■ **WHAT YOU WILL DO**
Go through the entries and tally the lines containing the word "rewrite". Only the total is wanted.

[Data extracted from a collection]
⁂

-- pv_equiv track=rewrite | github.com/svalinn/ALARA | src/DataLib/fendl32B_retrofit/gendf_tools.py | emitted_particle_count
-- ===== SOURCE A (Python) =====
-- def emitted_particle_count(particle, emitted_particle_string):
--     """
--     Count emitted particles from a reaction given a target particle
--         and the particles produced in a neutron activation reaction.
--
--     Arguments:
--         particle (str): Name of the target particle produced in the reaction.
--             Options include n, p, alpha, d, t, and 3He, corresponding to
--             neutrons, protons, alpha particles, deuterons, tritons, and helium-3 nuclides.
--         emitted_particle_string (str): Particle product(s) of the neutron activation,
--             of the format 'p' for a single proton for example or '2n' for two neutrons etc.
--
--     Returns:
--         number_str (int or None): Count of the target particle present in the product.
--             For particles not present, returns None rather than 0.
--     """
--
--     particle_index = emitted_particle_string.find(particle)
--     number_str = ''
--     for i in range(particle_index - 1, -1, -1):
--         if emitted_particle_string[i].isdigit():
--             number_str = emitted_particle_string[i] + number_str
--         else:
--             break
--
--     if number_str:
--         number_str = int(number_str)
--     elif particle in emitted_particle_string:
--         number_str = 1
--     else:
--         number_str = None
--
--     return number_str
-- ===== SOURCE B (Python) =====
-- def emitted_particle_count(particle, emitted_particle_string):
--     """Loop-free rewrite: early-return on absence, then peel the trailing
--     digit run off the prefix with rstrip and one slice."""
--     idx = emitted_particle_string.find(particle)
--     if idx == -1:
--         return None
--     prefix = emitted_particle_string[:idx]
--     digits = prefix[len(prefix.rstrip('0123456789')):]
--     return int(digits) if digits else 1
-- ===== Notes on version B (the rewrite author's own statement) =====
-- stated objective: idiomatic
-- what changed: Replaces the backward character-by-character scan with break and the three-way branch chain by an early return on absence followed by rstrip('0123456789') plus one slice to peel the leading multiplier off the prefix - no explicit loop or string accumulation.
import Mathlib
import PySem

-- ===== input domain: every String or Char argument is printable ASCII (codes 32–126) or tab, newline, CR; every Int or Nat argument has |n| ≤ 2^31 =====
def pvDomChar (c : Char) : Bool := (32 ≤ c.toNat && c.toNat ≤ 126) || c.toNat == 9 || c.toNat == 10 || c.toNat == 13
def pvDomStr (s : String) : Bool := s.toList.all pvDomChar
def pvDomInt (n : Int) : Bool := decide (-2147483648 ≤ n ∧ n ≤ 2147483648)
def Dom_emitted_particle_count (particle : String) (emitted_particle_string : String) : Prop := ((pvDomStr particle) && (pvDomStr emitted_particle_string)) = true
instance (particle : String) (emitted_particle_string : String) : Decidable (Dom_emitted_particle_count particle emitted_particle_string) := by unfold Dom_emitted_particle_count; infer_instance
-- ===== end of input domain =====

-- B replaces A's backward digit-collecting loop and three-way branch chain by an
-- early return on absence plus rstrip('0123456789') and one slice (objective: idiomatic).

-- ===== PORT A =====
-- A's loop 'for i in range(particle_index - 1, -1, -1): if s[i].isdigit(): number_str = s[i] + number_str else: break',
-- transcribed as structural recursion on the count of remaining indices (i = n - 1 at each step).
def pvLoopA (cs : List Char) : Nat → List Char → List Char
  | 0, acc => acc
  | n+1, acc =>
    match PySem.List.pyGet? cs (n : Int) with
    | none => acc   -- unreachable: n is a valid index
    | some c => if PySem.Chars.isdigit c then pvLoopA cs n (c :: acc) else acc

def emitted_particle_count (particle : String) (emitted_particle_string : String) : Option Int :=
  let particle_index := PySem.Str.find emitted_particle_string particle
  -- range(particle_index-1, -1, -1) visits particle_index indices when particle_index ≥ 0, none when it is -1
  let number_str := pvLoopA emitted_particle_string.toList particle_index.toNat []
  if number_str ≠ [] then PySem.Int.ofStr? (String.ofList number_str)  -- int(number_str); never fails on a nonempty digit string
  else if PySem.Str.isIn particle emitted_particle_string then some 1
  else none

-- ===== PORT B =====
def emitted_particle_count_alt (particle : String) (emitted_particle_string : String) : Option Int :=
  let idx := PySem.Str.find emitted_particle_string particle
  if idx = -1 then none
  else
    let pre := PySem.List.slice emitted_particle_string.toList none (some idx)
    -- pre.rstrip('0123456789') ported by hand: drop the trailing run of ASCII digit characters
    -- (exact: the strip set is precisely the characters with PySem.Chars.isdigit = true)
    let stripped := (List.dropWhile PySem.Chars.isdigit pre.reverse).reverse
    let digits := PySem.List.slice pre (some (stripped.length : Int)) none
    if digits ≠ [] then PySem.Int.ofStr? (String.ofList digits)  -- int(digits); never fails on a nonempty digit string
    else some 1

-- ===== PRECONDITION & SPEC =====
def Spec_emitted_particle_count (particle : String) (emitted_particle_string : String) (out : Option Int) : Prop := out = emitted_particle_count_alt particle emitted_particle_string
instance (particle : String) (emitted_particle_string : String) (out : Option Int) : Decidable (Spec_emitted_particle_count particle emitted_particle_string out) := by unfold Spec_emitted_particle_count; infer_instance

-- ===== CLAIM (what is proved, stated in full; the proofs are below) =====
def Claim_equal_emitted_particle_count : Prop := ∀ (particle : String) (emitted_particle_string : String), Dom_emitted_particle_count particle emitted_particle_string → Spec_emitted_particle_count particle emitted_particle_string (emitted_particle_count particle emitted_particle_string)

-- ===== LEMMAS AND PROOFS =====

-- A's loop collects exactly the trailing digit run of cs.take n (reversed takeWhile), prepended to acc.
theorem pvLoopA_eq (cs : List Char) (n : Nat) (hn : n ≤ cs.length) (acc : List Char) :
    pvLoopA cs n acc = (List.takeWhile PySem.Chars.isdigit (cs.take n).reverse).reverse ++ acc := by
  induction n generalizing acc with
  | zero => simp [pvLoopA]
  | succ n ih =>
    have hlt : n < cs.length := hn
    have hget : PySem.List.pyGet? cs (n : Int) = some cs[n] := by
      simp [PySem.List.pyGet?, PySem.List.pyIdx?, hlt]
    have htake : cs.take (n+1) = cs.take n ++ [cs[n]] := by
      rw [List.take_add_one]
      simp [hlt]
    rw [pvLoopA, hget, htake]
    dsimp only
    by_cases hd : PySem.Chars.isdigit cs[n]
    · rw [if_pos hd, ih (Nat.le_of_lt hlt), List.reverse_append]
      simp [hd]
    · rw [if_neg hd, List.reverse_append]
      simp [hd]

-- dropping the rstripped part of a list leaves exactly the reversed trailing run
theorem drop_stripped (p : Char → Bool) (l : List Char) :
    l.drop ((List.dropWhile p l.reverse).reverse).length
      = (List.takeWhile p l.reverse).reverse := by
  have hsplit : l = (List.dropWhile p l.reverse).reverse ++ (List.takeWhile p l.reverse).reverse := by
    rw [← List.reverse_append, List.takeWhile_append_dropWhile, List.reverse_reverse]
  conv_lhs => rw [hsplit]
  rw [List.drop_append_of_le_length (by simp)]
  simp

theorem emitted_particle_count_eq_alt (particle s : String) :
    emitted_particle_count particle s = emitted_particle_count_alt particle s := by
  unfold emitted_particle_count emitted_particle_count_alt
  simp only [PySem.Str.find_eq, PySem.Str.isIn_eq]
  set f := PySem.Chars.find s.toList particle.toList with hf
  rcases Int.lt_or_le f 0 with hneg | hpos
  · -- not found: f = -1
    have hm1 : f = -1 := le_antisymm (by omega) (PySem.Chars.neg_one_le_find _ _)
    have hin : PySem.Chars.isIn particle.toList s.toList = false := by
      rw [PySem.Chars.isIn_eq_false_iff, ← PySem.Chars.find_eq_neg_one_iff, ← hf, hm1]
    simp [hm1, pvLoopA, hin]
  · -- found at index f ≥ 0
    have hne : f ≠ -1 := by omega
    have hlen : f ≤ (s.toList.length : Int) := PySem.Chars.find_le_length _ _
    have htoNat : f = ((f.toNat : Nat) : Int) := by omega
    have hle : f.toNat ≤ s.toList.length := by omega
    have hin : PySem.Chars.isIn particle.toList s.toList = true := by
      rw [PySem.Chars.isIn_iff_infix, ← PySem.Chars.find_ne_neg_one_iff, ← hf]; exact hne
    have hslice : PySem.List.slice s.toList none (some f) = s.toList.take f.toNat := by
      rw [htoNat, PySem.List.slice_to]; simp
    have hslice2 : ∀ (l : List Char) (k : Nat),
        PySem.List.slice l (some (k : Int)) none = l.drop k := fun l k => by
      rw [PySem.List.slice_from]
      · simp
      · exact Int.natCast_nonneg k
    rw [pvLoopA_eq s.toList f.toNat hle []]
    rw [if_neg hne, hslice, hslice2, drop_stripped]
    simp [hin]

-- ===== VERDICT (by name: the statement is the Claim_ definition above) =====
theorem emitted_particle_count_spec : Claim_equal_emitted_particle_count := by
  intro particle s _
  unfold Spec_emitted_particle_count
  exact emitted_particle_count_eq_alt particle s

⁂

■ **ANSWER TO THIS TASK**
3